I have an 8 year old HP that is running Windows ME. When I boot up my computer I get a message saying "CPU Fan Failed. Will shut down in 5 seconds." I took out the out the old fan and replaced the fan and the power supply with one from another PC that I use to part out. I booted up the PC and all fans are running, but I am still getting the same error. Has anyone else seen this or have any idea as to what the problem might be?


----------



## emosun (Oct 4, 2006)

What kind of cpu fan is it? Is it hooked up to the motherboard with 3 pin or 4 pin? I had a similar problem with an old compaq. It would refuse to boot unless it had the cpu fan attached. And other fans wouldn't cut it.
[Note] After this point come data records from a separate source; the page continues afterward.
-- pv_equiv track=rewrite | github.com/arnavbonigala/ipl-engine | scripts/live_inference_sim.py | _role_rank
-- ===== SOURCE A (Python) =====
-- def _role_rank(role: str, prefer_bowler: bool) -> int:
--     """Lower == better match for the desired impact-sub archetype."""
--     r = (role or "").lower()
--     is_bowler = "bowl" in r and "round" not in r
--     is_bat_ar = ("bat" in r) and ("round" in r)
--     is_bowl_ar = ("bowl" in r) and ("round" in r)
--     is_generic_ar = "allround" in r and not (is_bat_ar or is_bowl_ar)
--     is_batter = (
--         not is_bowler and not is_generic_ar and not is_bat_ar and not is_bowl_ar
--         and any(k in r for k in ("bat", "keeper", "opening", "middle", "top-order"))
--     )
--     if prefer_bowler:
--         if is_bowler: return 0
--         if is_bowl_ar: return 1
--         if is_generic_ar: return 2
--         if is_bat_ar: return 3
--         if is_batter: return 4
--     else:
--         if is_batter: return 0
--         if is_bat_ar: return 1
--         if is_generic_ar: return 2
--         if is_bowl_ar: return 3
--         if is_bowler: return 4
--     return 5
-- ===== SOURCE B (Python) =====
-- _RANKS = {
--     "bowler": (0, 4),
--     "bowl_ar": (1, 3),
--     "both_ar": (1, 1),
--     "bat_ar": (3, 1),
--     "generic_ar": (2, 2),
--     "batter": (4, 0),
--     "none": (5, 5),
-- }
--
--
-- def _classify(r: str) -> str:
--     """Map a lowercased role string to one disjoint archetype category."""
--     bowl = "bowl" in r
--     bat = "bat" in r
--     batterish = any(k in r for k in ("bat", "keeper", "opening", "middle", "top-order"))
--     if "round" in r:
--         if bowl and bat:
--             return "both_ar"
--         if bowl:
--             return "bowl_ar"
--         if bat:
--             return "bat_ar"
--         if "allround" in r:
--             return "generic_ar"
--         return "batter" if batterish else "none"
--     if bowl:
--         return "bowler"
--     return "batter" if batterish else "none"
--
--
-- def _role_rank(role: str, prefer_bowler: bool) -> int:
--     """Lower == better match for the desired impact-sub archetype."""
--     r = (role or "").lower()
--     pair = _RANKS[_classify(r)]
--     return pair[0] if prefer_bowler else pair[1]
-- ===== Notes on version B (the rewrite author's own statement) =====
-- stated objective: alternative
-- what changed: Replaces the five overlapping boolean flags and two mirror if-cascades with a decision tree (branching on 'round' first) that classifies the role into one of seven disjoint categories, then returns the rank from a category->(rank_bowler, rank_batter) lookup table.
import Mathlib
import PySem

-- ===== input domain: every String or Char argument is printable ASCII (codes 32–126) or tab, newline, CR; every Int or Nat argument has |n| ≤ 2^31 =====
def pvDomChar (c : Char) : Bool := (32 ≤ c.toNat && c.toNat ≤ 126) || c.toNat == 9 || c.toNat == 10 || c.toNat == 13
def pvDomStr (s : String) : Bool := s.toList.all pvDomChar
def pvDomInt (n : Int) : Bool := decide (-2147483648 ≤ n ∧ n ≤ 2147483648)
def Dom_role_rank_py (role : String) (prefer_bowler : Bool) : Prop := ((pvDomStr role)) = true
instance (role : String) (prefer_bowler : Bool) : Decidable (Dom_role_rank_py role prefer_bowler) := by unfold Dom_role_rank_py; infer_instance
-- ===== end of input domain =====

-- B replaces A's overlapping flags and mirror if-cascades with a decision tree into
-- seven disjoint categories plus a category -> (rank, rank) lookup table (objective: alternative).

-- ===== PORT A =====
def role_rank_py (role : String) (prefer_bowler : Bool) : Int :=
  let r := PySem.Str.lower role
  let is_bowler := PySem.Str.isIn "bowl" r && !(PySem.Str.isIn "round" r)
  let is_bat_ar := PySem.Str.isIn "bat" r && PySem.Str.isIn "round" r
  let is_bowl_ar := PySem.Str.isIn "bowl" r && PySem.Str.isIn "round" r
  let is_generic_ar := PySem.Str.isIn "allround" r && !(is_bat_ar || is_bowl_ar)
  let is_batter :=
    !is_bowler && !is_generic_ar && !is_bat_ar && !is_bowl_ar &&
      (["bat", "keeper", "opening", "middle", "top-order"].any (fun k => PySem.Str.isIn k r))
  if prefer_bowler then
    if is_bowler then 0
    else if is_bowl_ar then 1
    else if is_generic_ar then 2
    else if is_bat_ar then 3
    else if is_batter then 4
    else 5
  else
    if is_batter then 0
    else if is_bat_ar then 1
    else if is_generic_ar then 2
    else if is_bowl_ar then 3
    else if is_bowler then 4
    else 5

-- ===== PORT B =====
-- _RANKS: dict literal, insertion order preserved
def pvRanks : PySem.Dict String (Int × Int) :=
  PySem.Dict.ofList
    [("bowler", (0, 4)), ("bowl_ar", (1, 3)), ("both_ar", (1, 1)), ("bat_ar", (3, 1)),
     ("generic_ar", (2, 2)), ("batter", (4, 0)), ("none", (5, 5))]

-- _classify: decision tree into one disjoint category
def pvClassify (r : String) : String :=
  let bowl := PySem.Str.isIn "bowl" r
  let bat := PySem.Str.isIn "bat" r
  let batterish := ["bat", "keeper", "opening", "middle", "top-order"].any (fun k => PySem.Str.isIn k r)
  if PySem.Str.isIn "round" r then
    if bowl && bat then "both_ar"
    else if bowl then "bowl_ar"
    else if bat then "bat_ar"
    else if PySem.Str.isIn "allround" r then "generic_ar"
    else if batterish then "batter" else "none"
  else if bowl then "bowler"
  else if batterish then "batter" else "none"

-- _RANKS[cat] cannot miss (classify always returns a key); getD (5,5) stands for the
-- unreachable KeyError branch
def role_rank_py_alt (role : String) (prefer_bowler : Bool) : Int :=
  let r := PySem.Str.lower role
  let pair := PySem.Dict.getD pvRanks (pvClassify r) (5, 5)
  if prefer_bowler then pair.1 else pair.2

-- ===== PRECONDITION & SPEC =====
def Spec_role_rank_py (role : String) (prefer_bowler : Bool) (out : Int) : Prop := out = role_rank_py_alt role prefer_bowler
instance (role : String) (prefer_bowler : Bool) (out : Int) : Decidable (Spec_role_rank_py role prefer_bowler out) := by unfold Spec_role_rank_py; infer_instance

-- ===== CLAIM (what is proved, stated in full; the proofs are below) =====
def Claim_equal_role_rank_py : Prop := ∀ (role : String) (prefer_bowler : Bool), Dom_role_rank_py role prefer_bowler → Spec_role_rank_py role prefer_bowler (role_rank_py role prefer_bowler)

-- ===== LEMMAS AND PROOFS =====

-- "allround" in r implies "round" in r ("round" is an infix of "allround")
theorem isIn_round_of_allround (r : String) :
    PySem.Str.isIn "allround" r = true → PySem.Str.isIn "round" r = true := by
  intro h
  rw [PySem.Str.isIn_iff_infix] at h ⊢
  exact List.IsInfix.trans (by decide) h

-- ===== VERDICT (by name: the statement is the Claim_ definition above) =====
theorem role_rank_py_spec : Claim_equal_role_rank_py := by
  intro role pb _
  unfold Spec_role_rank_py role_rank_py role_rank_py_alt pvClassify
  cases h4 : PySem.Str.isIn "allround" (PySem.Str.lower role) <;>
  cases h1 : PySem.Str.isIn "bowl" (PySem.Str.lower role) <;>
  cases h2 : PySem.Str.isIn "round" (PySem.Str.lower role) <;>
  cases h3 : PySem.Str.isIn "bat" (PySem.Str.lower role) <;>
  cases hb : (["bat", "keeper", "opening", "middle", "top-order"].any
      (fun k => PySem.Str.isIn k (PySem.Str.lower role))) <;>
  cases pb <;>
  first
  | (simp_all [pvRanks] <;> decide)
  | (have hr := isIn_round_of_allround _ h4; simp_all)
It had to have the original.


----------



## LeonRay (Jan 28, 2011)

I'm having this same issue, but no matter what fan I put in the case, it's just not working. I've reset and updated my BIOS, and I have no option in there for fan control. There are no other connecters on the mobo for the fan. The motherboard I'm using has the three-pin connector. It is also an older Model HP, but I can't tell which model exactly anymore because it's no longer in its original case. I've switched out everything but the motherboard itself (I don't have any other working ones...) and there's still no change. Could it be the connector itself on the motherboard? If so, would I have to do some soldering? I'm at wit's end over this one....


----------